Dataset entries
------------

-- pv_equiv track=rewrite | github.com/jwc20/rock-paper-scissors-py | rps.py | generate_beats
-- ===== SOURCE A (Python) =====
-- def generate_beats(n):
--     beats = {}
--     half = (n - 1) // 2
--     for i in range(n):
--         beats[i] = []
--         for k in range(1, half + 1):
--             beats[i].append((i + k) % n)
--     return beats
-- ===== SOURCE B (Python) =====
-- def generate_beats(n):
--     half = (n - 1) // 2
--     doubled = list(range(n)) * 2
--     return {i: doubled[i + 1 : i + 1 + half] for i in range(n)}
-- ===== Notes on version B (the rewrite author's own statement) =====
-- stated objective: idiomatic
-- what changed: B replaces A's nested loop with modular arithmetic and dict mutation by a dict comprehension that slices each row out of a doubled index list built once, eliminating the inner per-element loop and the % operation.
import Mathlib
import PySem

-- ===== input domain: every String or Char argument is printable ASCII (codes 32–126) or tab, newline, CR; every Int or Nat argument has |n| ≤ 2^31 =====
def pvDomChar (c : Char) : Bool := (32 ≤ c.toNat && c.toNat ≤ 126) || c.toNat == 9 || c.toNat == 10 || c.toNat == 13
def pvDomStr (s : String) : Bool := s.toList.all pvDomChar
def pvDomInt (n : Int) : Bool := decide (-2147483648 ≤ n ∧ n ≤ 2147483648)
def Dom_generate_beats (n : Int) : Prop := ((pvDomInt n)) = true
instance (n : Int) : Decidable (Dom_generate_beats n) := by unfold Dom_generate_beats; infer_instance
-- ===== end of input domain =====

-- B builds each row by slicing a doubled index list instead of A's inner modular loop (idiomatic rewrite).

-- ===== PORT A =====
def generate_beats (n : Int) : List (Int × List Int) :=
  let half := PySem.Int.floordiv (n - 1) 2
  ((PySem.List.pyRange 0 n 1).foldl (fun beats i =>
      (PySem.List.pyRange 1 (half + 1) 1).foldl
        (fun beats k => beats.modify i [] (fun r => r ++ [PySem.Int.mod (i + k) n]))
        (beats.insert i ([] : List Int)))
    PySem.Dict.empty).items

-- ===== PORT B =====
def generate_beats_alt (n : Int) : List (Int × List Int) :=
  let half := PySem.Int.floordiv (n - 1) 2
  let doubled := PySem.List.pyRange 0 n 1 ++ PySem.List.pyRange 0 n 1
  (PySem.List.pyRange 0 n 1).map
    (fun i => (i, PySem.List.slice doubled (some (i + 1)) (some (i + 1 + half))))

-- ===== PRECONDITION & SPEC =====
def Spec_generate_beats (n : Int) (out : List (Int × List Int)) : Prop := out = generate_beats_alt n
instance (n : Int) (out : List (Int × List Int)) : Decidable (Spec_generate_beats n out) := by unfold Spec_generate_beats; infer_instance

-- ===== CLAIM (what is proved, stated in full; the proofs are below) =====
def Claim_equal_generate_beats : Prop := ∀ (n : Int), Dom_generate_beats n → Spec_generate_beats n (generate_beats n)

-- ===== LEMMAS AND PROOFS =====

-- the value A's inner loop accumulates for row i
def pvRow (n half i : Int) : List Int :=
  (PySem.List.pyRange 1 (half + 1) 1).map (fun k => PySem.Int.mod (i + k) n)

theorem pv_modify_insert {κ ν : Type} [BEq κ] [LawfulBEq κ] (d : PySem.Dict κ ν) (k : κ) (v d0 : ν) (f : ν → ν) :
    (d.insert k v).modify k d0 f = d.insert k (f v) := by
  simp [PySem.Dict.modify, PySem.Dict.getD_insert_self, PySem.Dict.insert_insert_self]

theorem pv_inner (g : Int → Int) (l : List Int) (d : PySem.Dict Int (List Int)) (i : Int) (v : List Int) :
    l.foldl (fun d k => d.modify i [] (fun r => r ++ [g k])) (d.insert i v)
      = d.insert i (v ++ l.map g) := by
  induction l generalizing v with
  | nil => simp
  | cons a t ih =>
      simp only [List.foldl_cons, pv_modify_insert, ih, List.map_cons]
      simp

theorem pv_A_eq_map (n : Int) :
    generate_beats n = (PySem.List.pyRange 0 n 1).map
      (fun i => (i, pvRow n (PySem.Int.floordiv (n - 1) 2) i)) := by
  unfold generate_beats
  set half := PySem.Int.floordiv (n - 1) 2 with hh
  have hbody : (fun (beats : PySem.Dict Int (List Int)) (i : Int) =>
        (PySem.List.pyRange 1 (half + 1) 1).foldl
          (fun beats k => beats.modify i [] (fun r => r ++ [PySem.Int.mod (i + k) n]))
          (beats.insert i ([] : List Int)))
      = fun beats i => beats.insert i (pvRow n half i) := by
    funext d i
    rw [pv_inner (fun k => PySem.Int.mod (i + k) n)]
    simp [pvRow]
  simp only [hbody]
  have := PySem.Dict.items_foldl_insert_fresh (l := PySem.List.pyRange 0 n 1)
      (k := fun i => i) (v := fun i => pvRow n half i) (d := PySem.Dict.empty)
      (by intro a _; simp [PySem.Dict.contains_empty])
      (by simpa using PySem.List.nodup_pyRange_one 0 n)
  simpa using this

theorem pv_doubled_get (n : Int) (m : Nat) (hm : (m : Int) < 2 * n) :
    (PySem.List.pyRange 0 n 1 ++ PySem.List.pyRange 0 n 1)[m]'(by
      simp [PySem.List.length_pyRange_one]; omega) = PySem.Int.mod (m : Int) n := by
  have hn : 0 < n := by omega
  rw [PySem.Int.mod_eq_emod_of_pos hn]
  rcases lt_or_ge (m : Int) n with h | h
  · rw [List.getElem_append_left (by simp [PySem.List.length_pyRange_one]; omega)]
    rw [PySem.List.getElem_pyRange_one]
    rw [Int.emod_eq_of_lt (by omega) h]
    omega
  · rw [List.getElem_append_right (by simp [PySem.List.length_pyRange_one]; omega)]
    rw [PySem.List.getElem_pyRange_one]
    have h2 : ((m : Int)) % n = (m : Int) - n := by
      rw [← Int.sub_emod_right (m : Int) n]
      exact Int.emod_eq_of_lt (by omega) (by omega)
    rw [h2]
    simp [PySem.List.length_pyRange_one]
    omega

theorem pv_slice_eq_row (n i : Int) (h0 : 0 ≤ i) (h1 : i < n) :
    PySem.List.slice (PySem.List.pyRange 0 n 1 ++ PySem.List.pyRange 0 n 1)
        (some (i + 1)) (some (i + 1 + PySem.Int.floordiv (n - 1) 2))
      = pvRow n (PySem.Int.floordiv (n - 1) 2) i := by
  set half := PySem.Int.floordiv (n - 1) 2 with hh
  have hn : 0 < n := by omega
  have hhalf0 : 0 ≤ half := by
    rw [hh, PySem.Int.floordiv_eq_ediv_of_pos (by norm_num)]; omega
  have hhalf1 : half ≤ n - 1 := by
    rw [hh, PySem.Int.floordiv_eq_ediv_of_pos (by norm_num)]; omega
  rw [PySem.List.slice_toNat _ (by omega) (by omega)]
  apply List.ext_getElem
  · simp [PySem.List.length_pyRange_one, pvRow]
    omega
  · intro j hj hj2
    have hjh : (j : Int) < half := by
      simp [PySem.List.length_pyRange_one, pvRow] at hj2; omega
    simp only [List.getElem_take, List.getElem_drop]
    have hidx : ((i + 1).toNat + j : Int) < 2 * n := by omega
    rw [pv_doubled_get n ((i + 1).toNat + j) hidx]
    simp only [pvRow, List.getElem_map, PySem.List.getElem_pyRange_one]
    congr 1
    omega

-- ===== VERDICT (by name: the statement is the Claim_ definition above) =====
theorem generate_beats_spec : Claim_equal_generate_beats := by
  intro n _
  unfold Spec_generate_beats generate_beats_alt
  rw [pv_A_eq_map]
  apply List.map_congr_left
  intro i hi
  rw [PySem.List.mem_pyRange_one] at hi
  simp only [Prod.mk.injEq, true_and]
  exact (pv_slice_eq_row n i hi.1 hi.2).symm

------------

* _YOUR GOAL_: So that no detail is lost, give every line of the data again exactly.

* _TASK RESULT_:
-- pv_equiv track=rewrite | github.com/jwc20/rock-paper-scissors-py | rps.py | generate_beats
-- ===== SOURCE A (Python) =====
-- def generate_beats(n):
--     beats = {}
--     half = (n - 1) // 2
--     for i in range(n):
--         beats[i] = []
--         for k in range(1, half + 1):
--             beats[i].append((i + k) % n)
--     return beats
-- ===== SOURCE B (Python) =====
-- def generate_beats(n):
--     half = (n - 1) // 2
--     doubled = list(range(n)) * 2
--     return {i: doubled[i + 1 : i + 1 + half] for i in range(n)}
-- ===== Notes on version B (the rewrite author's own statement) =====
-- stated objective: idiomatic
-- what changed: B replaces A's nested loop with modular arithmetic and dict mutation by a dict comprehension that slices each row out of a doubled index list built once, eliminating the inner per-element loop and the % operation.
import Mathlib
import PySem

-- ===== input domain: every String or Char argument is printable ASCII (codes 32–126) or tab, newline, CR; every Int or Nat argument has |n| ≤ 2^31 =====
def pvDomChar (c : Char) : Bool := (32 ≤ c.toNat && c.toNat ≤ 126) || c.toNat == 9 || c.toNat == 10 || c.toNat == 13
def pvDomStr (s : String) : Bool := s.toList.all pvDomChar
def pvDomInt (n : Int) : Bool := decide (-2147483648 ≤ n ∧ n ≤ 2147483648)
def Dom_generate_beats (n : Int) : Prop := ((pvDomInt n)) = true
instance (n : Int) : Decidable (Dom_generate_beats n) := by unfold Dom_generate_beats; infer_instance
-- ===== end of input domain =====

-- B builds each row by slicing a doubled index list instead of A's inner modular loop (idiomatic rewrite).

-- ===== PORT A =====
def generate_beats (n : Int) : List (Int × List Int) :=
  let half := PySem.Int.floordiv (n - 1) 2
  ((PySem.List.pyRange 0 n 1).foldl (fun beats i =>
      (PySem.List.pyRange 1 (half + 1) 1).foldl
        (fun beats k => beats.modify i [] (fun r => r ++ [PySem.Int.mod (i + k) n]))
        (beats.insert i ([] : List Int)))
    PySem.Dict.empty).items

-- ===== PORT B =====
def generate_beats_alt (n : Int) : List (Int × List Int) :=
  let half := PySem.Int.floordiv (n - 1) 2
  let doubled := PySem.List.pyRange 0 n 1 ++ PySem.List.pyRange 0 n 1
  (PySem.List.pyRange 0 n 1).map
    (fun i => (i, PySem.List.slice doubled (some (i + 1)) (some (i + 1 + half))))

-- ===== PRECONDITION & SPEC =====
def Spec_generate_beats (n : Int) (out : List (Int × List Int)) : Prop := out = generate_beats_alt n
instance (n : Int) (out : List (Int × List Int)) : Decidable (Spec_generate_beats n out) := by unfold Spec_generate_beats; infer_instance

-- ===== CLAIM (what is proved, stated in full; the proofs are below) =====
def Claim_equal_generate_beats : Prop := ∀ (n : Int), Dom_generate_beats n → Spec_generate_beats n (generate_beats n)

-- ===== LEMMAS AND PROOFS =====

-- the value A's inner loop accumulates for row i
def pvRow (n half i : Int) : List Int :=
  (PySem.List.pyRange 1 (half + 1) 1).map (fun k => PySem.Int.mod (i + k) n)

theorem pv_modify_insert {κ ν : Type} [BEq κ] [LawfulBEq κ] (d : PySem.Dict κ ν) (k : κ) (v d0 : ν) (f : ν → ν) :
    (d.insert k v).modify k d0 f = d.insert k (f v) := by
  simp [PySem.Dict.modify, PySem.Dict.getD_insert_self, PySem.Dict.insert_insert_self]

theorem pv_inner (g : Int → Int) (l : List Int) (d : PySem.Dict Int (List Int)) (i : Int) (v : List Int) :
    l.foldl (fun d k => d.modify i [] (fun r => r ++ [g k])) (d.insert i v)
      = d.insert i (v ++ l.map g) := by
  induction l generalizing v with
  | nil => simp
  | cons a t ih =>
      simp only [List.foldl_cons, pv_modify_insert, ih, List.map_cons]
      simp

theorem pv_A_eq_map (n : Int) :
    generate_beats n = (PySem.List.pyRange 0 n 1).map
      (fun i => (i, pvRow n (PySem.Int.floordiv (n - 1) 2) i)) := by
  unfold generate_beats
  set half := PySem.Int.floordiv (n - 1) 2 with hh
  have hbody : (fun (beats : PySem.Dict Int (List Int)) (i : Int) =>
        (PySem.List.pyRange 1 (half + 1) 1).foldl
          (fun beats k => beats.modify i [] (fun r => r ++ [PySem.Int.mod (i + k) n]))
          (beats.insert i ([] : List Int)))
      = fun beats i => beats.insert i (pvRow n half i) := by
    funext d i
    rw [pv_inner (fun k => PySem.Int.mod (i + k) n)]
    simp [pvRow]
  simp only [hbody]
  have := PySem.Dict.items_foldl_insert_fresh (l := PySem.List.pyRange 0 n 1)
      (k := fun i => i) (v := fun i => pvRow n half i) (d := PySem.Dict.empty)
      (by intro a _; simp [PySem.Dict.contains_empty])
      (by simpa using PySem.List.nodup_pyRange_one 0 n)
  simpa using this

theorem pv_doubled_get (n : Int) (m : Nat) (hm : (m : Int) < 2 * n) :
    (PySem.List.pyRange 0 n 1 ++ PySem.List.pyRange 0 n 1)[m]'(by
      simp [PySem.List.length_pyRange_one]; omega) = PySem.Int.mod (m : Int) n := by
  have hn : 0 < n := by omega
  rw [PySem.Int.mod_eq_emod_of_pos hn]
  rcases lt_or_ge (m : Int) n with h | h
  · rw [List.getElem_append_left (by simp [PySem.List.length_pyRange_one]; omega)]
    rw [PySem.List.getElem_pyRange_one]
    rw [Int.emod_eq_of_lt (by omega) h]
    omega
  · rw [List.getElem_append_right (by simp [PySem.List.length_pyRange_one]; omega)]
    rw [PySem.List.getElem_pyRange_one]
    have h2 : ((m : Int)) % n = (m : Int) - n := by
      rw [← Int.sub_emod_right (m : Int) n]
      exact Int.emod_eq_of_lt (by omega) (by omega)
    rw [h2]
    simp [PySem.List.length_pyRange_one]
    omega

theorem pv_slice_eq_row (n i : Int) (h0 : 0 ≤ i) (h1 : i < n) :
    PySem.List.slice (PySem.List.pyRange 0 n 1 ++ PySem.List.pyRange 0 n 1)
        (some (i + 1)) (some (i + 1 + PySem.Int.floordiv (n - 1) 2))
      = pvRow n (PySem.Int.floordiv (n - 1) 2) i := by
  set half := PySem.Int.floordiv (n - 1) 2 with hh
  have hn : 0 < n := by omega
  have hhalf0 : 0 ≤ half := by
    rw [hh, PySem.Int.floordiv_eq_ediv_of_pos (by norm_num)]; omega
  have hhalf1 : half ≤ n - 1 := by
    rw [hh, PySem.Int.floordiv_eq_ediv_of_pos (by norm_num)]; omega
  rw [PySem.List.slice_toNat _ (by omega) (by omega)]
  apply List.ext_getElem
  · simp [PySem.List.length_pyRange_one, pvRow]
    omega
  · intro j hj hj2
    have hjh : (j : Int) < half := by
      simp [PySem.List.length_pyRange_one, pvRow] at hj2; omega
    simp only [List.getElem_take, List.getElem_drop]
    have hidx : ((i + 1).toNat + j : Int) < 2 * n := by omega
    rw [pv_doubled_get n ((i + 1).toNat + j) hidx]
    simp only [pvRow, List.getElem_map, PySem.List.getElem_pyRange_one]
    congr 1
    omega

-- ===== VERDICT (by name: the statement is the Claim_ definition above) =====
theorem generate_beats_spec : Claim_equal_generate_beats := by
  intro n _
  unfold Spec_generate_beats generate_beats_alt
  rw [pv_A_eq_map]
  apply List.map_congr_left
  intro i hi
  rw [PySem.List.mem_pyRange_one] at hi
  simp only [Prod.mk.injEq, true_and]
  exact (pv_slice_eq_row n i hi.1 hi.2).symm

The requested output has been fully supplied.